A war of words has broken out between those opposed to and in support of the proposed Cherry Tree Range wind farm.

CHALPAT SONTI December 19, 2012 4:55am

It centres around the fire risk of the $100million project, which itself will be decided by the Victorian Civil and Administrative Tribunal.

A group called the Australian Industrial Wind Turbine Awareness Network says the recent Whiteheads Creek fire, which broke out in the shadows of the Cherry Tree Range, ‘‘clearly highlights the danger of locating large industrial wind turbines in high fire risk areas’’.

‘‘Rural fire brigades are not equipped to extinguish fires in 150m high burning turbines and must wait for the turbine to collapse before they can safely extinguish the fire,’’ it said.

‘‘This is completely at odds with the long-standing protocol of timely attendance and speedy fire suppression to remove the threat of fire spreading. Further increasing the risk of dangerous fire escalation is the inability to use aerial fire support because of safety issues from operating near large wind turbines.

‘‘The government must introduce regulation to prohibit the operation of wind turbines in high fire risk areas on days of severe fire danger.

‘‘Wind energy developments are continuing to be built in fire prone areas.

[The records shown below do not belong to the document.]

-- pv_equiv track=rewrite | github.com/camelia409/project | algorithms/ventilation_rules.py | wind_sides
-- ===== SOURCE A (Python) =====
-- from typing import Any, Dict, List, Optional, Set, Tuple
--
-- _WIND_INLET: Dict[str, List[str]] = {
--     "N":  ["N"],       "S":  ["S"],       "E":  ["E"],       "W":  ["W"],
--     "NE": ["N", "E"],  "NW": ["N", "W"],  "SE": ["S", "E"],  "SW": ["S", "W"],
-- }
--
-- OPPOSITE: Dict[str, str] = {"N": "S", "S": "N", "E": "W", "W": "E"}
--
-- def wind_sides(prevailing: str) -> Dict[str, str]:
--     """
--     Classify each cardinal wall as 'windward', 'leeward', or 'side'
--     given the prevailing wind direction.
--
--     Returns {"N": "windward"|"leeward"|"side", "S": ..., "E": ..., "W": ...}
--     """
--     inlets = set(_WIND_INLET.get(prevailing, ["S", "E"]))
--     outlets = {OPPOSITE[d] for d in inlets if d in OPPOSITE}
--     result: Dict[str, str] = {}
--     for card in ("N", "S", "E", "W"):
--         if card in inlets:
--             result[card] = "windward"
--         elif card in outlets:
--             result[card] = "leeward"
--         else:
--             result[card] = "side"
--     return result
-- ===== SOURCE B (Python) =====
-- _SE_DEFAULT = {"N": "leeward", "S": "windward", "E": "windward", "W": "leeward"}
--
-- RESULTS = {
--     "N":  {"N": "windward", "S": "leeward",  "E": "side",     "W": "side"},
--     "S":  {"N": "leeward",  "S": "windward", "E": "side",     "W": "side"},
--     "E":  {"N": "side",     "S": "side",     "E": "windward", "W": "leeward"},
--     "W":  {"N": "side",     "S": "side",     "E": "leeward",  "W": "windward"},
--     "NE": {"N": "windward", "S": "leeward",  "E": "windward", "W": "leeward"},
--     "NW": {"N": "windward", "S": "leeward",  "E": "leeward",  "W": "windward"},
--     "SE": {"N": "leeward",  "S": "windward", "E": "windward", "W": "leeward"},
--     "SW": {"N": "leeward",  "S": "windward", "E": "leeward",  "W": "windward"},
-- }
--
-- def wind_sides(prevailing: str):
--     return dict(RESULTS.get(prevailing, _SE_DEFAULT))
-- ===== Notes on version B (the rewrite author's own statement) =====
-- stated objective: simpler
-- what changed: Replaces the inlet-set/opposite-set derivation and the four-way classification loop with a single lookup in a precomputed table of the 8 classifications (plus the S/E default), returned as a fresh dict.
import Mathlib
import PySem

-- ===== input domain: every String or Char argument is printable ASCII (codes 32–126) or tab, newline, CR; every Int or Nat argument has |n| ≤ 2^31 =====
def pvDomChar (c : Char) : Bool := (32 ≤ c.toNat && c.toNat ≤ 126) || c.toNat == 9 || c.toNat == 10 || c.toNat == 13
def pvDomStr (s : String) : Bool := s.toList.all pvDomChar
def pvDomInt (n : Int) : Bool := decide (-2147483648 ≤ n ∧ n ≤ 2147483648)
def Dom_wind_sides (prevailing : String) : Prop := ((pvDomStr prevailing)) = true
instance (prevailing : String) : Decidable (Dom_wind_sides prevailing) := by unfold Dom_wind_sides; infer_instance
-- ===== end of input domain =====

-- B replaces A's inlet/outlet set derivation and four-way loop with one lookup in a
-- precomputed table of all 8 classifications (simpler; same cost).


-- ===== PORT A =====
def WIND_INLET : PySem.Dict String (List String) := PySem.Dict.ofList
  [("N", ["N"]), ("S", ["S"]), ("E", ["E"]), ("W", ["W"]),
   ("NE", ["N", "E"]), ("NW", ["N", "W"]), ("SE", ["S", "E"]), ("SW", ["S", "W"])]

def OPPOSITE : PySem.Dict String String := PySem.Dict.ofList
  [("N", "S"), ("S", "N"), ("E", "W"), ("W", "E")]

def wind_sides (prevailing : String) : List (String × String) :=
  let inlets : PySem.Set String := PySem.Set.ofList (PySem.Dict.getD WIND_INLET prevailing ["S", "E"])
  let outlets : PySem.Set String :=
    inlets.foldl (fun acc d =>
      match PySem.Dict.get? OPPOSITE d with
      | some o => PySem.Set.add acc o
      | none => acc) PySem.Set.empty
  let result : PySem.Dict String String :=
    ["N", "S", "E", "W"].foldl (fun res card =>
      if card ∈ inlets then PySem.Dict.insert res card "windward"
      else if card ∈ outlets then PySem.Dict.insert res card "leeward"
      else PySem.Dict.insert res card "side") PySem.Dict.empty
  result.items

-- ===== PORT B =====
def SE_DEFAULT : PySem.Dict String String := PySem.Dict.ofList
  [("N", "leeward"), ("S", "windward"), ("E", "windward"), ("W", "leeward")]

def RESULTS : PySem.Dict String (PySem.Dict String String) := PySem.Dict.ofList
  [("N",  PySem.Dict.ofList [("N", "windward"), ("S", "leeward"),  ("E", "side"),     ("W", "side")]),
   ("S",  PySem.Dict.ofList [("N", "leeward"),  ("S", "windward"), ("E", "side"),     ("W", "side")]),
   ("E",  PySem.Dict.ofList [("N", "side"),     ("S", "side"),     ("E", "windward"), ("W", "leeward")]),
   ("W",  PySem.Dict.ofList [("N", "side"),     ("S", "side"),     ("E", "leeward"),  ("W", "windward")]),
   ("NE", PySem.Dict.ofList [("N", "windward"), ("S", "leeward"),  ("E", "windward"), ("W", "leeward")]),
   ("NW", PySem.Dict.ofList [("N", "windward"), ("S", "leeward"),  ("E", "leeward"),  ("W", "windward")]),
   ("SE", PySem.Dict.ofList [("N", "leeward"),  ("S", "windward"), ("E", "windward"), ("W", "leeward")]),
   ("SW", PySem.Dict.ofList [("N", "leeward"),  ("S", "windward"), ("E", "leeward"),  ("W", "windward")])]

def wind_sides_alt (prevailing : String) : List (String × String) :=
  (PySem.Dict.getD RESULTS prevailing SE_DEFAULT).items

-- ===== PRECONDITION & SPEC =====
def Spec_wind_sides (prevailing : String) (out : List (String × String)) : Prop := out = wind_sides_alt prevailing
instance (prevailing : String) (out : List (String × String)) : Decidable (Spec_wind_sides prevailing out) := by unfold Spec_wind_sides; infer_instance

-- ===== CLAIM (what is proved, stated in full; the proofs are below) =====
def Claim_equal_wind_sides : Prop := ∀ (prevailing : String), Dom_wind_sides prevailing → Spec_wind_sides prevailing (wind_sides prevailing)

-- ===== LEMMAS AND PROOFS =====

theorem pv_getD_WIND_INLET (p : String) (h1 : ¬ ("N":String) = p) (h2 : ¬ ("S":String) = p)
    (h3 : ¬ ("E":String) = p) (h4 : ¬ ("W":String) = p) (h5 : ¬ ("NE":String) = p)
    (h6 : ¬ ("NW":String) = p) (h7 : ¬ ("SE":String) = p) (h8 : ¬ ("SW":String) = p) :
    PySem.Dict.getD WIND_INLET p ["S", "E"] = ["S", "E"] := by
  have e : WIND_INLET = PySem.Dict.mk
      [("N", ["N"]), ("S", ["S"]), ("E", ["E"]), ("W", ["W"]),
       ("NE", ["N", "E"]), ("NW", ["N", "W"]), ("SE", ["S", "E"]), ("SW", ["S", "W"])] := by decide
  rw [e, PySem.Dict.getD_eq_get?_getD]
  simp [PySem.Dict.get?, h1, h2, h3, h4, h5, h6, h7, h8]

theorem pv_getD_RESULTS (p : String) (h1 : ¬ ("N":String) = p) (h2 : ¬ ("S":String) = p)
    (h3 : ¬ ("E":String) = p) (h4 : ¬ ("W":String) = p) (h5 : ¬ ("NE":String) = p)
    (h6 : ¬ ("NW":String) = p) (h7 : ¬ ("SE":String) = p) (h8 : ¬ ("SW":String) = p) :
    PySem.Dict.getD RESULTS p SE_DEFAULT = SE_DEFAULT := by
  have e : RESULTS = PySem.Dict.mk
      [("N",  PySem.Dict.ofList [("N", "windward"), ("S", "leeward"),  ("E", "side"),     ("W", "side")]),
       ("S",  PySem.Dict.ofList [("N", "leeward"),  ("S", "windward"), ("E", "side"),     ("W", "side")]),
       ("E",  PySem.Dict.ofList [("N", "side"),     ("S", "side"),     ("E", "windward"), ("W", "leeward")]),
       ("W",  PySem.Dict.ofList [("N", "side"),     ("S", "side"),     ("E", "leeward"),  ("W", "windward")]),
       ("NE", PySem.Dict.ofList [("N", "windward"), ("S", "leeward"),  ("E", "windward"), ("W", "leeward")]),
       ("NW", PySem.Dict.ofList [("N", "windward"), ("S", "leeward"),  ("E", "leeward"),  ("W", "windward")]),
       ("SE", PySem.Dict.ofList [("N", "leeward"),  ("S", "windward"), ("E", "windward"), ("W", "leeward")]),
       ("SW", PySem.Dict.ofList [("N", "leeward"),  ("S", "windward"), ("E", "leeward"),  ("W", "windward")])] := by decide
  rw [e, PySem.Dict.getD_eq_get?_getD]
  simp [PySem.Dict.get?, h1, h2, h3, h4, h5, h6, h7, h8]

-- ===== VERDICT (by name: the statement is the Claim_ definition above) =====
theorem wind_sides_spec : Claim_equal_wind_sides := by
  intro p _
  unfold Spec_wind_sides
  by_cases h1 : ("N":String) = p; · subst h1; decide
  by_cases h2 : ("S":String) = p; · subst h2; decide
  by_cases h3 : ("E":String) = p; · subst h3; decide
  by_cases h4 : ("W":String) = p; · subst h4; decide
  by_cases h5 : ("NE":String) = p; · subst h5; decide
  by_cases h6 : ("NW":String) = p; · subst h6; decide
  by_cases h7 : ("SE":String) = p; · subst h7; decide
  by_cases h8 : ("SW":String) = p; · subst h8; decide
  simp only [wind_sides, wind_sides_alt,
    pv_getD_WIND_INLET p h1 h2 h3 h4 h5 h6 h7 h8,
    pv_getD_RESULTS p h1 h2 h3 h4 h5 h6 h7 h8]
  decide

There is total disregard for extra fire protection requirements that should be in place due to the increased fire risks from wind energy developments and hazards and restrictions associated with fighting fires around wind energy developments.’’

But Yes2Renewables, an offshoot of the Friends of the Earth, said the major causes of wild fires in Australia were lightning strikes, escaped campfires, burning off and agricultural burns, fires caused by farming equipment or machinery, and arson.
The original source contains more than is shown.